The first step will be consist of a little manipulation as in Tao, based on the fact that \(\lambda\) is multiplicative. Let \(W = \sum_{n\leq x} \lambda(n) \lambda(n+1)/n\). For any prime (or integer!) \(p\),

\[ \begin{aligned} \frac{1}{p} W &= \sum_{n\leq x} \frac{\lambda(p n) \lambda(p n + p)}{p n}\\ &= \sum_{n\leq p x:\; p|n} \frac{\lambda(n) \lambda(n+p)}{n} = \sum_{n\leq x:\; p|n} \frac{\lambda(n) \lambda(n+p)}{n} + O\left(\frac{\log p}{p}\right).\end{aligned} \]

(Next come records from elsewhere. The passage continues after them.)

-- pv_equiv track=rewrite | github.com/austinleedavis/chess_mech_interp | src/prepare_lichess_dataset.py | batch_offset_mapping_to_move_index
-- ===== SOURCE A (Python) =====
-- def batch_offset_mapping_to_move_index(batch_offset_mapping):
--     batch_move_indices = []
--
--     for game_offsets in batch_offset_mapping:
--         move_indices = []
--         current_group = []
--         group_start = 0
--         for i, (start, end) in enumerate(game_offsets):
--             # Add the current token to the group
--             current_group.append((start, end))
--
--             # Check if the current token is the last one or if the next token starts where the current one ends
--             if i == len(game_offsets) - 1 or game_offsets[i + 1][0] != end:
--                 # Group is complete, add to grouped_offsets
--                 grouped_start = current_group[0][0]
--                 grouped_end = current_group[-1][1]
--                 move_indices.extend([group_start] * len(current_group))
--                 current_group = []
--                 group_start += 1
--
--         batch_move_indices.append(move_indices)
--
--     return batch_move_indices
-- ===== SOURCE B (Python) =====
-- def _game_move_indices(game_offsets):
--     move_indices = []
--     idx = -1
--     prev_end = None
--     for start, end in game_offsets:
--         if prev_end is None or start != prev_end:
--             idx += 1
--         move_indices.append(idx)
--         prev_end = end
--     return move_indices
--
--
-- def batch_offset_mapping_to_move_index(batch_offset_mapping):
--     return [_game_move_indices(g) for g in batch_offset_mapping]
-- ===== Notes on version B (the rewrite author's own statement) =====
-- stated objective: simpler
-- what changed: Replaces A's group-buffer pass (accumulate tuples, forward-look at game_offsets[i+1], flush with a bulk extend-by-repetition) by a per-game running counter: idx is bumped on a backward-looking boundary test against the previous token's end and emitted once per token; no group list, no indexing, no replication.
import Mathlib
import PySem

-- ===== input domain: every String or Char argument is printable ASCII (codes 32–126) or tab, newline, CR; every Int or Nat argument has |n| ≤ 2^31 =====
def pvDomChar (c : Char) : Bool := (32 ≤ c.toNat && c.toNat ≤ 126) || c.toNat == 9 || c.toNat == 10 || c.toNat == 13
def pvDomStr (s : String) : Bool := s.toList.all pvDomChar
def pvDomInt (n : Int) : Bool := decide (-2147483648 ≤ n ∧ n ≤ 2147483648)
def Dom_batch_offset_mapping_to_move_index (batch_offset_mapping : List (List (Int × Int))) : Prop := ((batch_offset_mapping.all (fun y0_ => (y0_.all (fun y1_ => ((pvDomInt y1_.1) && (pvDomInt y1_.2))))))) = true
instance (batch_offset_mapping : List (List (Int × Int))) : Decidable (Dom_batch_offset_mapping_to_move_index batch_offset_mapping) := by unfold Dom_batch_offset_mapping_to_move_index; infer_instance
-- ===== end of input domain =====

-- B replaces A's group-buffer pass (forward look at game_offsets[i+1], bulk extend) by a
-- running move-index counter with a backward-looking boundary test; objective: simpler.

-- ===== PORT A =====
-- inner loop of A over one game: state = (move_indices, current_group, group_start)
def pvGameA (g : List (Int × Int)) : List Int :=
  ((PySem.List.enumerate g).foldl
    (fun (s : List Int × List (Int × Int) × Int) ie =>
      let i := ie.1
      let start := ie.2.1
      let e := ie.2.2
      -- current_group.append((start, end))
      let grp := s.2.1 ++ [(start, e)]
      if i = (g.length : Int) - 1 ∨ ((PySem.List.pyGet? g (i + 1)).getD (0, 0)).1 ≠ e then
        -- grouped_start / grouped_end are computed by A but never used
        let _grouped_start := ((PySem.List.pyGet? grp 0).getD (0, 0)).1
        let _grouped_end := ((PySem.List.pyGet? grp (-1)).getD (0, 0)).2
        (s.1 ++ List.replicate grp.length s.2.2, [], s.2.2 + 1)
      else
        (s.1, grp, s.2.2))
    ([], [], 0)).1

def batch_offset_mapping_to_move_index (batch_offset_mapping : List (List (Int × Int))) : List (List Int) :=
  batch_offset_mapping.foldl (fun acc g => acc ++ [pvGameA g]) []

-- ===== PORT B =====
-- one game: state = (move_indices, idx, prev_end)
def pvGameB (g : List (Int × Int)) : List Int :=
  (g.foldl
    (fun (s : List Int × Int × Option Int) se =>
      let idx := if s.2.2 = none ∨ s.2.2 ≠ some se.1 then s.2.1 + 1 else s.2.1
      (s.1 ++ [idx], idx, some se.2))
    ([], -1, none)).1

def batch_offset_mapping_to_move_index_alt (batch_offset_mapping : List (List (Int × Int))) : List (List Int) :=
  batch_offset_mapping.map pvGameB

-- ===== PRECONDITION & SPEC =====
def Spec_batch_offset_mapping_to_move_index (batch_offset_mapping : List (List (Int × Int))) (out : List (List Int)) : Prop := out = batch_offset_mapping_to_move_index_alt batch_offset_mapping
instance (batch_offset_mapping : List (List (Int × Int))) (out : List (List Int)) : Decidable (Spec_batch_offset_mapping_to_move_index batch_offset_mapping out) := by unfold Spec_batch_offset_mapping_to_move_index; infer_instance

-- ===== CLAIM (what is proved, stated in full; the proofs are below) =====
def Claim_equal_batch_offset_mapping_to_move_index : Prop := ∀ (batch_offset_mapping : List (List (Int × Int))), Dom_batch_offset_mapping_to_move_index batch_offset_mapping → Spec_batch_offset_mapping_to_move_index batch_offset_mapping (batch_offset_mapping_to_move_index batch_offset_mapping)

-- ===== LEMMAS AND PROOFS =====

-- proof-side structural recursion equivalent to A's indexed fold over one game
def pvRunA : List (Int × Int) → List (Int × Int) → Int → List Int → List Int
  | [], _, _, acc => acc
  | (s, e) :: tl, grp, gs, acc =>
    if tl = [] ∨ (tl.headD (0, 0)).1 ≠ e then
      pvRunA tl [] (gs + 1) (acc ++ List.replicate (grp ++ [(s, e)]).length gs)
    else
      pvRunA tl (grp ++ [(s, e)]) gs acc

-- A's fold over the enumerated suffix equals pvRunA on that suffix
theorem pvFoldA_eq (g : List (Int × Int)) :
    ∀ (rest : List (Int × Int)) (i : Nat) (acc : List Int) (grp : List (Int × Int)) (gs : Int),
      g.drop i = rest →
      ((PySem.List.enumerate rest (i : Int)).foldl
        (fun (s : List Int × List (Int × Int) × Int) ie =>
          let i := ie.1
          let start := ie.2.1
          let e := ie.2.2
          let grp := s.2.1 ++ [(start, e)]
          if i = (g.length : Int) - 1 ∨ ((PySem.List.pyGet? g (i + 1)).getD (0, 0)).1 ≠ e then
            let _grouped_start := ((PySem.List.pyGet? grp 0).getD (0, 0)).1
            let _grouped_end := ((PySem.List.pyGet? grp (-1)).getD (0, 0)).2
            (s.1 ++ List.replicate grp.length s.2.2, [], s.2.2 + 1)
          else
            (s.1, grp, s.2.2))
        (acc, grp, gs)).1 = pvRunA rest grp gs acc := by
  intro rest
  induction rest with
  | nil => intro i acc grp gs _; simp [PySem.List.enumerate, pvRunA]
  | cons hd tl ih =>
    intro i acc grp gs hdrop
    obtain ⟨s, e⟩ := hd
    have hlen : g.length = i + 1 + tl.length := by
      have := congrArg List.length hdrop
      simp at this
      omega
    have hget : PySem.List.pyGet? g ((i : Int) + 1) = tl[0]? := by
      have h1 : ((i : Int) + 1) = ((i + 1 : Nat) : Int) := by push_cast; ring
      rw [h1, PySem.List.pyGet?_natCast]
      have h2 : (g.drop i)[1]? = g[i + 1]? := by rw [List.getElem?_drop]
      rw [← h2, hdrop]
      simp
    have hcond : ((i : Int) = (g.length : Int) - 1 ∨
        ((PySem.List.pyGet? g ((i : Int) + 1)).getD (0, 0)).1 ≠ e) ↔
        (tl = [] ∨ (tl.headD (0, 0)).1 ≠ e) := by
      cases tl with
      | nil =>
        have hil : (i : Int) = (g.length : Int) - 1 := by
          simp only [List.length_nil] at hlen; rw [hlen]; push_cast; ring
        simp [hil]
      | cons h2 t2 =>
        have hil : ¬ ((i : Int) = (g.length : Int) - 1) := by
          simp only [List.length_cons] at hlen; rw [hlen]; push_cast; omega
        simp [hget, hil]
    have hdrop' : g.drop (i + 1) = tl := by
      have h3 : g.drop (i + 1) = (g.drop i).drop 1 := by rw [List.drop_drop]
      rw [h3, hdrop]; rfl
    have hcast : ((i : Int) + 1) = ((i + 1 : Nat) : Int) := by push_cast; ring
    rw [PySem.List.enumerate_cons, List.foldl_cons, pvRunA]
    by_cases hc : tl = [] ∨ (tl.headD (0, 0)).1 ≠ e
    · have hc' := hcond.mpr hc
      rw [if_pos hc]
      simp only [hc', if_pos]
      rw [hcast, ih (i + 1) (acc ++ List.replicate (grp ++ [(s, e)]).length gs) [] (gs + 1) hdrop']
    · have hc' : ¬ ((i : Int) = (g.length : Int) - 1 ∨
          ((PySem.List.pyGet? g ((i : Int) + 1)).getD (0, 0)).1 ≠ e) := fun h => hc (hcond.mp h)
      rw [if_neg hc]
      simp only [hc', ite_false]
      rw [hcast, ih (i + 1) acc (grp ++ [(s, e)]) gs hdrop']

theorem pvGameA_eq_runA (g : List (Int × Int)) : pvGameA g = pvRunA g [] 0 [] := by
  unfold pvGameA
  exact pvFoldA_eq g g 0 [] [] 0 (by simp)

-- pvRunA agrees with B's fold under the state invariant
theorem pvRunA_eq_foldB :
    ∀ (rest : List (Int × Int)) (accA : List Int) (grp : List (Int × Int)) (gs : Int)
      (accB : List Int) (idx : Int) (prevEnd : Option Int),
      accB = accA ++ List.replicate grp.length gs →
      idx = (if grp = [] then gs - 1 else gs) →
      (rest = [] → grp = []) →
      (∀ s e tl', rest = (s, e) :: tl' → (grp = [] ↔ (prevEnd = none ∨ prevEnd ≠ some s))) →
      pvRunA rest grp gs accA =
        (rest.foldl
          (fun (st : List Int × Int × Option Int) se =>
            let idx := if st.2.2 = none ∨ st.2.2 ≠ some se.1 then st.2.1 + 1 else st.2.1
            (st.1 ++ [idx], idx, some se.2))
          (accB, idx, prevEnd)).1 := by
  intro rest
  induction rest with
  | nil =>
    intro accA grp gs accB idx prevEnd hB _ hnil _
    simp [pvRunA, hB, hnil rfl]
  | cons hd tl ih =>
    intro accA grp gs accB idx prevEnd hB hidx _hnil hinv
    obtain ⟨s, e⟩ := hd
    have hiff := hinv s e tl rfl
    have hstep : (if prevEnd = none ∨ prevEnd ≠ some s then idx + 1 else idx) = gs := by
      by_cases hg : grp = []
      · rw [if_pos (hiff.mp hg), hidx, if_pos hg]; ring
      · rw [if_neg (fun h => hg (hiff.mpr h)), hidx, if_neg hg]
    rw [List.foldl_cons, pvRunA]
    simp only [hstep]
    by_cases hc : tl = [] ∨ (tl.headD (0, 0)).1 ≠ e
    · rw [if_pos hc]
      refine ih (accA ++ List.replicate (grp ++ [(s, e)]).length gs) [] (gs + 1)
        (accB ++ [gs]) gs (some e) ?_ ?_ (fun _ => rfl) ?_
      · rw [hB]
        simp [List.replicate_succ']
      · simp
      · intro s2 e2 tl2 htl
        have hne : s2 ≠ e := by
          rcases hc with h | h
          · rw [htl] at h; simp at h
          · rw [htl] at h; simpa using h
        simp only [true_iff]
        right
        intro hcontra
        exact hne (by injection hcontra with h; exact h.symm)
    · rw [if_neg hc]
      rw [not_or, not_not] at hc
      refine ih accA (grp ++ [(s, e)]) gs (accB ++ [gs]) gs (some e) ?_ ?_ ?_ ?_
      · rw [hB]
        simp [List.replicate_succ']
      · rw [if_neg (by simp)]
      · intro h; exact absurd h hc.1
      · intro s2 e2 tl2 htl
        have hse : s2 = e := by
          have := hc.2
          rw [htl] at this
          simpa using this
        constructor
        · intro h; simp at h
        · rintro (h | h)
          · exact absurd h (by simp)
          · exact (h (by rw [hse])).elim

theorem pvGameA_eq_pvGameB (g : List (Int × Int)) : pvGameA g = pvGameB g := by
  rw [pvGameA_eq_runA]
  unfold pvGameB
  exact pvRunA_eq_foldB g [] [] 0 [] (-1) none (by simp) (by simp) (fun _ => rfl)
    (fun s e tl h => by simp)

theorem pvFoldl_append_eq_map (l : List (List (Int × Int))) :
    ∀ acc : List (List Int),
      l.foldl (fun acc g => acc ++ [pvGameA g]) acc = acc ++ l.map pvGameB := by
  induction l with
  | nil => intro acc; simp
  | cons hd tl ih =>
    intro acc
    rw [List.foldl_cons, ih (acc ++ [pvGameA hd]), pvGameA_eq_pvGameB]
    simp

-- ===== VERDICT (by name: the statement is the Claim_ definition above) =====
theorem batch_offset_mapping_to_move_index_spec : Claim_equal_batch_offset_mapping_to_move_index := by
  intro bom _
  unfold Spec_batch_offset_mapping_to_move_index
  unfold batch_offset_mapping_to_move_index batch_offset_mapping_to_move_index_alt
  rw [pvFoldl_append_eq_map bom []]
  simp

Hence, for any set of primes \(\mathbf{P}\),

\[ \sum_{p\in \mathbf{P}} \sum_{n\leq x:\; p|n} \frac{\lambda(n) \lambda(n+p)}{n} = W \mathscr{L} + O\left(\sum_{p\in \mathbf{P}} \frac{\log p}{p}\right), \]

where \(\mathscr{L} = \sum_{p\in \mathbf{P}} 1/p\). If \(H\) is such that \(p\leq H\) for all \(p\in \mathbf{P}\), then, by the prime number theorem, \(\sum_{p\in \mathbf{P}} (\log p)/p \ll \log H\). Thus

\[ W = \frac{1}{\mathscr{L}} \sum_{n\leq x} \sum_{p\in \mathbf{P}: p|n} \frac{\lambda(n) \lambda(n+p)}{n} + O\left(\frac{\log H}{\mathscr{L}}\right). \]

Assuming \(H = x^{o(1)}\) (so that \(\log H = o(\log x)\)) and \(\mathscr{L}\geq 1\), and using a little partial summation, we see that it is enough to prove that \(S_0 = o(N\mathscr{L})\), where

\[ S_0 = \sum_{N < n\leq 2 N}\sum_{p\in \mathbf{P}: p|n} \lambda(n) \lambda(n+p). \]

Let us make this sum a little more symmetric. Let \(\mathbf{N} = \{n\in \mathbb{Z}: N < n\leq 2 N\}\), and define

\[ S = \sum_{n\in \mathbf{N}} \sum_{\sigma = \pm 1} \sum_{\substack{p\in \mathbf{P}: p|n\\ n+\sigma p\in \mathbf{N}}} \lambda(n) \lambda(n+\sigma p). \]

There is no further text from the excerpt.